Your assignment: Take the lines below between the one holding "rw [List.map_cons, List.sum_cons, digitChar_val hd, hps]" and the one holding "unfold check_sumEven_alt", inclusive, and copy them exactly. Add nothing.

Supplied data:
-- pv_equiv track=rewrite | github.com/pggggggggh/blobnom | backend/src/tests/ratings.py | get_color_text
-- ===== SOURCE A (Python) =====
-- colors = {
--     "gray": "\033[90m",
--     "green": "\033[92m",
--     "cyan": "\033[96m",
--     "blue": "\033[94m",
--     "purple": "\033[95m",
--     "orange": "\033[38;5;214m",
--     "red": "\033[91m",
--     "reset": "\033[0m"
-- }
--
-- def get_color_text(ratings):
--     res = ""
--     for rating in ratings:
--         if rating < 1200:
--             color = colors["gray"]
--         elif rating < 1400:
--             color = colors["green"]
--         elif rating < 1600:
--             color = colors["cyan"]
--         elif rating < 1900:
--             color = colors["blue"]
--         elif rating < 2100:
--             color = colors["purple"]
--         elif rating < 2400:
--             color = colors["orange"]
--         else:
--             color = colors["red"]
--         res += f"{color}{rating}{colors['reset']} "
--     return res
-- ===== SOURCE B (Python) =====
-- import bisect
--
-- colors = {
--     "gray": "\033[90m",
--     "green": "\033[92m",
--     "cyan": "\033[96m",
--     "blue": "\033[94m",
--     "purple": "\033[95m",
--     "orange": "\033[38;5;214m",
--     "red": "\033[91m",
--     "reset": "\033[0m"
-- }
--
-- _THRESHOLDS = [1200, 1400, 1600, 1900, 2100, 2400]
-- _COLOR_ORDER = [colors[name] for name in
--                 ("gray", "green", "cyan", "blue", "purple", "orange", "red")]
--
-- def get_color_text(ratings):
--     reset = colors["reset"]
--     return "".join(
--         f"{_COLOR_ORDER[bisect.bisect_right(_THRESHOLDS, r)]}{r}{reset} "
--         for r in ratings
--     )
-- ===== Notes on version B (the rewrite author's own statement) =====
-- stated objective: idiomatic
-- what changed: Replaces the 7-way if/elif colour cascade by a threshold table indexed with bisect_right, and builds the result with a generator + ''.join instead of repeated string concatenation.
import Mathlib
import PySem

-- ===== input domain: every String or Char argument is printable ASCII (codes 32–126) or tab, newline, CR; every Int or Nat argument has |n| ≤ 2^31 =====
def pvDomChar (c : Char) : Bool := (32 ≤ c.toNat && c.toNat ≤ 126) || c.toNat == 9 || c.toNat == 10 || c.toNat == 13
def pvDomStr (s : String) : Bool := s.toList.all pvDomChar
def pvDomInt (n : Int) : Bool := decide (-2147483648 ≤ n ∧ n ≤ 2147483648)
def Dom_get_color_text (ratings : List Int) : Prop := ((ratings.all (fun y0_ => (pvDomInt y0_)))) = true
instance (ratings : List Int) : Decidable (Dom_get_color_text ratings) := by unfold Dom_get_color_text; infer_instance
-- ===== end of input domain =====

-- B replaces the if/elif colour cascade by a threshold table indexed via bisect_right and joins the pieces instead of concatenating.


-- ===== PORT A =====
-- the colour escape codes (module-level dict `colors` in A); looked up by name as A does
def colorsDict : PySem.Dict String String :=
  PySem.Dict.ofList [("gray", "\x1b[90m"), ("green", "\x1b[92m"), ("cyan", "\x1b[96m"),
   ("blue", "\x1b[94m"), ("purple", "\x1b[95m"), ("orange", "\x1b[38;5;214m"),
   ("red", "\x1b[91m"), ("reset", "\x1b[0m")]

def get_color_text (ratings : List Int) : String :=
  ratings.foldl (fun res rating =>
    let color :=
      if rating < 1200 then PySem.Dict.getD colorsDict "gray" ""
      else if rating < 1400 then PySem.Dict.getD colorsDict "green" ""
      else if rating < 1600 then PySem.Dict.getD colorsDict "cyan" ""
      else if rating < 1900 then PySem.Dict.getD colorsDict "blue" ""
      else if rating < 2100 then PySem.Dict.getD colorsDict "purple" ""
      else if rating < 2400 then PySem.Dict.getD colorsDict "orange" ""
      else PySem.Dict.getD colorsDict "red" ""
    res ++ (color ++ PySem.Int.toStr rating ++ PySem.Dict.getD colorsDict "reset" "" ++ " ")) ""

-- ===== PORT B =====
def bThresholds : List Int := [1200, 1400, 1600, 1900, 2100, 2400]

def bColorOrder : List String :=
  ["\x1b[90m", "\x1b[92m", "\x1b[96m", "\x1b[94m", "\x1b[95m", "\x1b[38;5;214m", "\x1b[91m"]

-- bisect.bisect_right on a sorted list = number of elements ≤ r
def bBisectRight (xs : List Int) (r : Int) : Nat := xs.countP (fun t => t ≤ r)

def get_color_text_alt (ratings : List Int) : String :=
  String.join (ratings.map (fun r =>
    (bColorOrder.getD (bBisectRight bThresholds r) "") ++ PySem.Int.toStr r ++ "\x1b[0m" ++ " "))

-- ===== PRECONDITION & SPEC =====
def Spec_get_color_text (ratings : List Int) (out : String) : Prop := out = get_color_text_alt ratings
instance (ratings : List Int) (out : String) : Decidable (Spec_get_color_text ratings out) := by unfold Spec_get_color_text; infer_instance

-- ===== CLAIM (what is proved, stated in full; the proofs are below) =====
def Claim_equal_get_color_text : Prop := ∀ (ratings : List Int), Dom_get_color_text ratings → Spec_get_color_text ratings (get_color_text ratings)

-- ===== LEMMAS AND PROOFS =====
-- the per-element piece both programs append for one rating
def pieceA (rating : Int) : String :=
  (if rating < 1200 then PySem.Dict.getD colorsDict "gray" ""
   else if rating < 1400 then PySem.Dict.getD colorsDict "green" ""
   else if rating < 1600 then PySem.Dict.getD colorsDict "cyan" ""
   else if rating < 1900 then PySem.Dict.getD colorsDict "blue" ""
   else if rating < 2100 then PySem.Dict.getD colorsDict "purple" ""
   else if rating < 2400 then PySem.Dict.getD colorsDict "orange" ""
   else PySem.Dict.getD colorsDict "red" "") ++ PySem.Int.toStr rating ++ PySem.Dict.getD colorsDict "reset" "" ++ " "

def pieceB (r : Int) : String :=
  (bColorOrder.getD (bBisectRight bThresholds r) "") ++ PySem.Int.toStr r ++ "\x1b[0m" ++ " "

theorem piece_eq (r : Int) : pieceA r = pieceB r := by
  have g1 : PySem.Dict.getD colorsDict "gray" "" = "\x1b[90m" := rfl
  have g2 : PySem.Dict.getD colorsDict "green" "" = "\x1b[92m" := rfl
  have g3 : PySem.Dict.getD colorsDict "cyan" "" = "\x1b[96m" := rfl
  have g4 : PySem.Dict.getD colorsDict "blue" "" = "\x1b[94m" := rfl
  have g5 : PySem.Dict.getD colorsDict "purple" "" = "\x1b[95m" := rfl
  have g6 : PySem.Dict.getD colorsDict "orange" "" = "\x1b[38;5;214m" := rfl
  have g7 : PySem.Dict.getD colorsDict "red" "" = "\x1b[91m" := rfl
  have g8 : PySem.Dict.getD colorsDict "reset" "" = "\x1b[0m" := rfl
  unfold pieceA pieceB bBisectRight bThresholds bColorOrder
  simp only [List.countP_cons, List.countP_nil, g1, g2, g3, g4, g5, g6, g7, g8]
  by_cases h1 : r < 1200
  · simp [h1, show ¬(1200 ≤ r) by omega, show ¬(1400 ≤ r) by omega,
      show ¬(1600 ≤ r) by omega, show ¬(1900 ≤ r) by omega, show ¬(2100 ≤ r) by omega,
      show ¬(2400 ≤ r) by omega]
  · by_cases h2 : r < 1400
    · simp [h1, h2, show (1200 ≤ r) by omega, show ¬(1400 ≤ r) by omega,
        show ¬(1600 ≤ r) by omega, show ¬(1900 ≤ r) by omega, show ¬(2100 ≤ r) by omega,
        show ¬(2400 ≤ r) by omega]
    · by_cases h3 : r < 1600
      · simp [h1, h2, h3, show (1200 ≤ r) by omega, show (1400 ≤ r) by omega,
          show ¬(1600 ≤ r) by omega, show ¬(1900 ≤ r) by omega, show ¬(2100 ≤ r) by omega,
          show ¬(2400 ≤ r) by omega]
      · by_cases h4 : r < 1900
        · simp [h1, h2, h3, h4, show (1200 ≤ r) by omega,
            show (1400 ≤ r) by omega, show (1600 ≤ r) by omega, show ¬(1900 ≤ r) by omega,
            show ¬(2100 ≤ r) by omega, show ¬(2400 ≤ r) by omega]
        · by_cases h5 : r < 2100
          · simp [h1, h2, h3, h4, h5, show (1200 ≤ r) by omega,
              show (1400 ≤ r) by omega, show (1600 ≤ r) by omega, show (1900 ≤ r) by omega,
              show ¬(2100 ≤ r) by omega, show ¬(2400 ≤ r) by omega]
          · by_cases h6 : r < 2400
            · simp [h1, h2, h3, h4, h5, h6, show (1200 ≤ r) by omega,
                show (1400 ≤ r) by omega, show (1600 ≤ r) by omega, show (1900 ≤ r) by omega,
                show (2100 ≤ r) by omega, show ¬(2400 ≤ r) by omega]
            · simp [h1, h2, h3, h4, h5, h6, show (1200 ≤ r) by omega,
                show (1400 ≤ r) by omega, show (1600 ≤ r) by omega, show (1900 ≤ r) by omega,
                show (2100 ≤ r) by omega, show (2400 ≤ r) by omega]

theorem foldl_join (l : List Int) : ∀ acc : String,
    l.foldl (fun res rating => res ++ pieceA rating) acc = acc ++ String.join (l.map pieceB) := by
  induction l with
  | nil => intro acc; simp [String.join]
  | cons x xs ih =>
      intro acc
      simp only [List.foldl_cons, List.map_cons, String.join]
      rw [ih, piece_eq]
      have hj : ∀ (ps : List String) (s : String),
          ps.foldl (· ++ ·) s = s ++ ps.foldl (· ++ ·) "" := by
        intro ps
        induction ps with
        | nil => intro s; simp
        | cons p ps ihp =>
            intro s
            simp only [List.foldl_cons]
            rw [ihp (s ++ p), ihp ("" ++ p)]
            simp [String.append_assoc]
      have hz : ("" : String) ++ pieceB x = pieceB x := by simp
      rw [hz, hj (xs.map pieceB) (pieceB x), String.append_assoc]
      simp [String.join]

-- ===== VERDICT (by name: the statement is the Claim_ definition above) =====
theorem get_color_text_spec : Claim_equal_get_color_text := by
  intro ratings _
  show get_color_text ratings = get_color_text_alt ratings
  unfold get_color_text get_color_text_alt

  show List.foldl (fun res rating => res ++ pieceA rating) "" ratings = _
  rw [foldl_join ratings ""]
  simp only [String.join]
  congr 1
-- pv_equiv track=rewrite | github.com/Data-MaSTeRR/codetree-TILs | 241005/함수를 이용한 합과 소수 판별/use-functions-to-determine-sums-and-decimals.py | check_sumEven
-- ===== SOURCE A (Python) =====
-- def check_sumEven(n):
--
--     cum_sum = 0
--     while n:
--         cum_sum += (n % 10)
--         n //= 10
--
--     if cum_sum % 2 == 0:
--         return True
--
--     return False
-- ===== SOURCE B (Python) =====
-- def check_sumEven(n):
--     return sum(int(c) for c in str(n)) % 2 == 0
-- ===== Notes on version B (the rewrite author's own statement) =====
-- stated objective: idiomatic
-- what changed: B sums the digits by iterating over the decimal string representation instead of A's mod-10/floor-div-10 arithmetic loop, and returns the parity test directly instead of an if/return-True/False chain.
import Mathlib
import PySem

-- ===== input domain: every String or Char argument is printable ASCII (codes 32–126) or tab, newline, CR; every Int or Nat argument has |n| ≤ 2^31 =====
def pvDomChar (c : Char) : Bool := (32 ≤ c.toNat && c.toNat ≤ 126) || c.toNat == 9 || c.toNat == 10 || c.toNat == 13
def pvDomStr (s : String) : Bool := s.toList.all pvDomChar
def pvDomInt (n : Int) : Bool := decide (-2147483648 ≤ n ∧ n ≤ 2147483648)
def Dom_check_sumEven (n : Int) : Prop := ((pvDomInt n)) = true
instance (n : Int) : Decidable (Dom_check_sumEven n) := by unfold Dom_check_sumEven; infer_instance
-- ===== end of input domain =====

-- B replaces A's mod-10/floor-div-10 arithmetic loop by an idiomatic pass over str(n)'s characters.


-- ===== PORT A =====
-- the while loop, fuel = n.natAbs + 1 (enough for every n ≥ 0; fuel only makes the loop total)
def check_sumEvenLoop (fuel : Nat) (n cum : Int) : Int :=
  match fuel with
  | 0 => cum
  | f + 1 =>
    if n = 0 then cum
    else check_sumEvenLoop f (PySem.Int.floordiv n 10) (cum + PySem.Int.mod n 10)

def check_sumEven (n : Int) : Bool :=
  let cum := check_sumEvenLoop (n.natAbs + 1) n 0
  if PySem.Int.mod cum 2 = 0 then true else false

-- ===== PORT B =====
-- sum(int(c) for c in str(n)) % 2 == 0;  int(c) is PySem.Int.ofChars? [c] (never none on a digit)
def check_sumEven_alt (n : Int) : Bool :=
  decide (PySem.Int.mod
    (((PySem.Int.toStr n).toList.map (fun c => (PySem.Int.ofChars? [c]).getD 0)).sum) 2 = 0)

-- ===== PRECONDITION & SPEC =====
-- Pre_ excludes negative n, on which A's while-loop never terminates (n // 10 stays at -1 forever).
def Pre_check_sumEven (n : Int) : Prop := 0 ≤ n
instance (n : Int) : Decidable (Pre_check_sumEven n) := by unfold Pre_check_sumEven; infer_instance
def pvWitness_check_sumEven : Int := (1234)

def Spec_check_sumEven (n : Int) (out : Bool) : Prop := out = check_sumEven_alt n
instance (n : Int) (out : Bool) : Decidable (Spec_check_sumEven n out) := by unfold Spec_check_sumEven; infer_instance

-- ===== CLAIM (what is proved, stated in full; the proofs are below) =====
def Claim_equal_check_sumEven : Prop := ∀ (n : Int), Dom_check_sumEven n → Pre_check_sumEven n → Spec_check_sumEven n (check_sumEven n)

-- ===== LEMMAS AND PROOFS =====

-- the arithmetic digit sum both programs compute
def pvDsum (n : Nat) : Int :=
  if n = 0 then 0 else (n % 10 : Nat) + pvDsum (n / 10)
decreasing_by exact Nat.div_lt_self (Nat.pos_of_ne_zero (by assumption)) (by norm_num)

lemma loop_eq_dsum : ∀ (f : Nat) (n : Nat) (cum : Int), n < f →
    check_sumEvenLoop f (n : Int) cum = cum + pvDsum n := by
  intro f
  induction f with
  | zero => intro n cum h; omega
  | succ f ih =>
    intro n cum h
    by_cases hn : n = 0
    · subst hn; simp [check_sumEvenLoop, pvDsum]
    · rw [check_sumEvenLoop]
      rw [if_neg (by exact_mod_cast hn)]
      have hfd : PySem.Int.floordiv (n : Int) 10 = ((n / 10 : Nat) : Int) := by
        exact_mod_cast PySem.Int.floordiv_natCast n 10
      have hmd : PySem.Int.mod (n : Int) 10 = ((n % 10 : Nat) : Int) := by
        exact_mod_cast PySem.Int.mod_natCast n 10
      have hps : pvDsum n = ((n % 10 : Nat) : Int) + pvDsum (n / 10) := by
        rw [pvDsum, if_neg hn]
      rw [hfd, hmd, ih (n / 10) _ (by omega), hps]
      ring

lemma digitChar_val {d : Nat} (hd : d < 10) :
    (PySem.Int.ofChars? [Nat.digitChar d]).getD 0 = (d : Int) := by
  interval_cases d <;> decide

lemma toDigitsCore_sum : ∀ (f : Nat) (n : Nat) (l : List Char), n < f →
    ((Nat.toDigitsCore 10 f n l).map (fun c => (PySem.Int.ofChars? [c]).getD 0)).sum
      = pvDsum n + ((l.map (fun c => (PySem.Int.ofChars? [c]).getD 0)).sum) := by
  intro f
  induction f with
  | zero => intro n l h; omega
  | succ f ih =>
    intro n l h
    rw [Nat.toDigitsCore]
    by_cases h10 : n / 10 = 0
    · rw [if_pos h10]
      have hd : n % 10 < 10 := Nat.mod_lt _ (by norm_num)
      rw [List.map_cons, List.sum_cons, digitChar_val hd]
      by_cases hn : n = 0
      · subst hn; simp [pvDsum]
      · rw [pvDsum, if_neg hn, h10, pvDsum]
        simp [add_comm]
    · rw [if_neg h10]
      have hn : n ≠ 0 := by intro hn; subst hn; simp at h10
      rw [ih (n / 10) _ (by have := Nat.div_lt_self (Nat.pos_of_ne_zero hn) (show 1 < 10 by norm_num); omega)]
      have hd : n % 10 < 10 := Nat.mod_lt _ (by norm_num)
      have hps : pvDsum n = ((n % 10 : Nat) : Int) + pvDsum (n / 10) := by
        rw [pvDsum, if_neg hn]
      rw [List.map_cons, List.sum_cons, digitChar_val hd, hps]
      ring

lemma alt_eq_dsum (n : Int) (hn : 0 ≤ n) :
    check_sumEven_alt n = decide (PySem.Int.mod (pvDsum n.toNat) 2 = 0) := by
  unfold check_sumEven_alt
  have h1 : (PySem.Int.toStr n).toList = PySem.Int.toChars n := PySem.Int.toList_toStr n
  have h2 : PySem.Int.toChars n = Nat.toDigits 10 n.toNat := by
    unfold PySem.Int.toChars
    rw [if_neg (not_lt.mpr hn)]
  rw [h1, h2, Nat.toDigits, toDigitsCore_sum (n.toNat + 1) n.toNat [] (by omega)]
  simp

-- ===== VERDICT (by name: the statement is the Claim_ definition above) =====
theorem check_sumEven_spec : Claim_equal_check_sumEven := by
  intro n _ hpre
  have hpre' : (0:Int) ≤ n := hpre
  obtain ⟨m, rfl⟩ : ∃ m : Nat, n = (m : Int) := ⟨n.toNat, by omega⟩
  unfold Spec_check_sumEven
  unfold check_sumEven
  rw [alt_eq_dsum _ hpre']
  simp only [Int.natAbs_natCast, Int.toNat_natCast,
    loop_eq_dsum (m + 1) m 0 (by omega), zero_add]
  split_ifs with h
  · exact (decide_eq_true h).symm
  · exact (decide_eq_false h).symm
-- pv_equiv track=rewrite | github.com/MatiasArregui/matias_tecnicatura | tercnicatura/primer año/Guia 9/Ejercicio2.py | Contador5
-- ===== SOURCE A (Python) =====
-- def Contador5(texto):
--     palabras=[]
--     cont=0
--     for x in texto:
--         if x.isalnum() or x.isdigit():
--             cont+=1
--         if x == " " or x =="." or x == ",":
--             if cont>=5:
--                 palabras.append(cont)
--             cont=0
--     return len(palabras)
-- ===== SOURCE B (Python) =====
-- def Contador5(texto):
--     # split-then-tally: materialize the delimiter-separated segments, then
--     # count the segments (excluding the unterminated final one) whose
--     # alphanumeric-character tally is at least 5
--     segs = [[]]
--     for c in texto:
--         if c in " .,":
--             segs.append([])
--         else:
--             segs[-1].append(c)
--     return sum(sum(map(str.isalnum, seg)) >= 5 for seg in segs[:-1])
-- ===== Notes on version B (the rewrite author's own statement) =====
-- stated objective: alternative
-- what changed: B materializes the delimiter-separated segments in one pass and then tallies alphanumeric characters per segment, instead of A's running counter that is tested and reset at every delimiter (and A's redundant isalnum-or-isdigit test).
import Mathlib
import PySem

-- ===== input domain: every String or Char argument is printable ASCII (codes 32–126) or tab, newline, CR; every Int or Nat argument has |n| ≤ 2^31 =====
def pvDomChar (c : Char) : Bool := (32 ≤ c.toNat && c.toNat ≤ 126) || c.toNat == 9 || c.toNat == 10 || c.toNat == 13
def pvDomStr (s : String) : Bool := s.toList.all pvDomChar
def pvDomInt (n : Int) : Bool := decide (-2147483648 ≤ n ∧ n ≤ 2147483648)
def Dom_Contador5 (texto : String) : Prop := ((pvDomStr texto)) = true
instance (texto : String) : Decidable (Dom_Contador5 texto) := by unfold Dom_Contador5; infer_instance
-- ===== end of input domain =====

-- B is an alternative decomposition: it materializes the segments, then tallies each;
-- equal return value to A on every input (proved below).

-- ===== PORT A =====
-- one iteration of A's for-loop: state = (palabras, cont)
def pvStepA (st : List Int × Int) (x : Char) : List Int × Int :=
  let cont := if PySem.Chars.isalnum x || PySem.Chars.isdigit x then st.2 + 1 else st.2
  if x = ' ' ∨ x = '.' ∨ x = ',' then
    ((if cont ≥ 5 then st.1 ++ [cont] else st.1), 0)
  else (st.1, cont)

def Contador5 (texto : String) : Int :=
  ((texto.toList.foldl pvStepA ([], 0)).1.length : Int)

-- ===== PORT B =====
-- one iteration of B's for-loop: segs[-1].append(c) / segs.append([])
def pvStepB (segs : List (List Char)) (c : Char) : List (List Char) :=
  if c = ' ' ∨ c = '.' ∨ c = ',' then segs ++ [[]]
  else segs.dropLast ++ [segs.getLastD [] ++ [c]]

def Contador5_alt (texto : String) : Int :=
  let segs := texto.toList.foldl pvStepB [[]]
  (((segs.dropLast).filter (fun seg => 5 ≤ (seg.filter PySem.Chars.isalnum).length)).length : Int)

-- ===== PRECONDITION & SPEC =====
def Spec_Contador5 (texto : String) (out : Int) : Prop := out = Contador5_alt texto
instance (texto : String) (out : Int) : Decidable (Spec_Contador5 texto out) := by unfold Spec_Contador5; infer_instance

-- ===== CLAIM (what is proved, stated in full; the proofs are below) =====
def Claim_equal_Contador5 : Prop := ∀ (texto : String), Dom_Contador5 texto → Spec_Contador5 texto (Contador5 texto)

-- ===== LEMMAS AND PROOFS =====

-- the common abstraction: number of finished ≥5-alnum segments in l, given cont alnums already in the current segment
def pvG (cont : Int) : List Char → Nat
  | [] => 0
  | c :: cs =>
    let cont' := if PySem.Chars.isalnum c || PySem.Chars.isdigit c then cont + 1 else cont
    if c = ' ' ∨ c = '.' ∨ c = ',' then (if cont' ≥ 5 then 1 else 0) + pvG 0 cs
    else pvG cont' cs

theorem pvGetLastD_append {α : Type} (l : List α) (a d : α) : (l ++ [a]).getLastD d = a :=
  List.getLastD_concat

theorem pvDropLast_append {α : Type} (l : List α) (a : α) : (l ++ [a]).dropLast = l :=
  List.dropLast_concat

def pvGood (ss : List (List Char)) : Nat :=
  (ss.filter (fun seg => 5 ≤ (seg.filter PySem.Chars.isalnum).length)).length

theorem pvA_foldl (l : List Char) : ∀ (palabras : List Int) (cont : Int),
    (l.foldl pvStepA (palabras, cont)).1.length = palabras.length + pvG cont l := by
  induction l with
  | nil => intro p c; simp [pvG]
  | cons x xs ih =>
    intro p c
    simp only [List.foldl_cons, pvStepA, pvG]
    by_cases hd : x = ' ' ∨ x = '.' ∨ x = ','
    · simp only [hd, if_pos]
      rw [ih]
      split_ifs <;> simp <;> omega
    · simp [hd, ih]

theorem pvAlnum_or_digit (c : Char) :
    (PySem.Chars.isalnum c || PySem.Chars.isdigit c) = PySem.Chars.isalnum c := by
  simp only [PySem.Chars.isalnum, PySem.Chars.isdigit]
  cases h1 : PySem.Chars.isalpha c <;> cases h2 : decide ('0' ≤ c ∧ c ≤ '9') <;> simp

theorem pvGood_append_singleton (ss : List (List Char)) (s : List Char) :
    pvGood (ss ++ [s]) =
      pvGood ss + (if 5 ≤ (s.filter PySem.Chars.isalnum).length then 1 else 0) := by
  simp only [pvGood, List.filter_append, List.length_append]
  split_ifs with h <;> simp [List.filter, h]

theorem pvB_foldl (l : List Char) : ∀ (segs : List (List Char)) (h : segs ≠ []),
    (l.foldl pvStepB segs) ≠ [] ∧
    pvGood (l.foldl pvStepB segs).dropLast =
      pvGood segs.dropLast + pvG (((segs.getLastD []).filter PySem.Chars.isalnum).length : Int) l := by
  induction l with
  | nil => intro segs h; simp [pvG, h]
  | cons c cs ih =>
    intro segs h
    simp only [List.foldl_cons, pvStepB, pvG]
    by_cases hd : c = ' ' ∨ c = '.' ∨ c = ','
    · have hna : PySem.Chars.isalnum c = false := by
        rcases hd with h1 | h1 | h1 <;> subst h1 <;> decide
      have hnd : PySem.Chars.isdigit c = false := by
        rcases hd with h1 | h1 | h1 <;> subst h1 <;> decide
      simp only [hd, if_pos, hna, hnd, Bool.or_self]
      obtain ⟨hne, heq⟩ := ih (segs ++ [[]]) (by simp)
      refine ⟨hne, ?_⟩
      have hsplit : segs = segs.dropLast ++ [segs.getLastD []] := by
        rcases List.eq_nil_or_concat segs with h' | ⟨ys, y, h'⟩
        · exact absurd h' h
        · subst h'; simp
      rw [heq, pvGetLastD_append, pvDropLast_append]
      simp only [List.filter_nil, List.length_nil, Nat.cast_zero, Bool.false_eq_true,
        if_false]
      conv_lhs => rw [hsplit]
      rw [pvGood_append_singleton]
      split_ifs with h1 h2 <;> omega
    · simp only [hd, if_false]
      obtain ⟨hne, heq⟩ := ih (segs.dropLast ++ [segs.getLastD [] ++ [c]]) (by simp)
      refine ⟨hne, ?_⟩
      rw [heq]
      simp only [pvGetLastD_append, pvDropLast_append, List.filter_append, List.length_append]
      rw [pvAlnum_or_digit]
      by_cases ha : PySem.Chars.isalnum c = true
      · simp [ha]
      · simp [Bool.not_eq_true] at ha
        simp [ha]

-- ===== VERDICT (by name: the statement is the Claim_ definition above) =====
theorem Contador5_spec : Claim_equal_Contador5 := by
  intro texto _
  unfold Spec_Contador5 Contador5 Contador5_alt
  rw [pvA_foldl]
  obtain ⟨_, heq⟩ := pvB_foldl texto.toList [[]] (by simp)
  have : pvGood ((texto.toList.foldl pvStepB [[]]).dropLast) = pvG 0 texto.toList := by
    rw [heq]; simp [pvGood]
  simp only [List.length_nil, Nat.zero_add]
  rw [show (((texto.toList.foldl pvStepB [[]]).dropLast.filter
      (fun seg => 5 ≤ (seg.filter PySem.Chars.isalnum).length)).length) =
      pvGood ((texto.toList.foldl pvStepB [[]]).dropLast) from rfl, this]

Answer to this problem:
      rw [List.map_cons, List.sum_cons, digitChar_val hd, hps]
      ring

lemma alt_eq_dsum (n : Int) (hn : 0 ≤ n) :
    check_sumEven_alt n = decide (PySem.Int.mod (pvDsum n.toNat) 2 = 0) := by
  unfold check_sumEven_alt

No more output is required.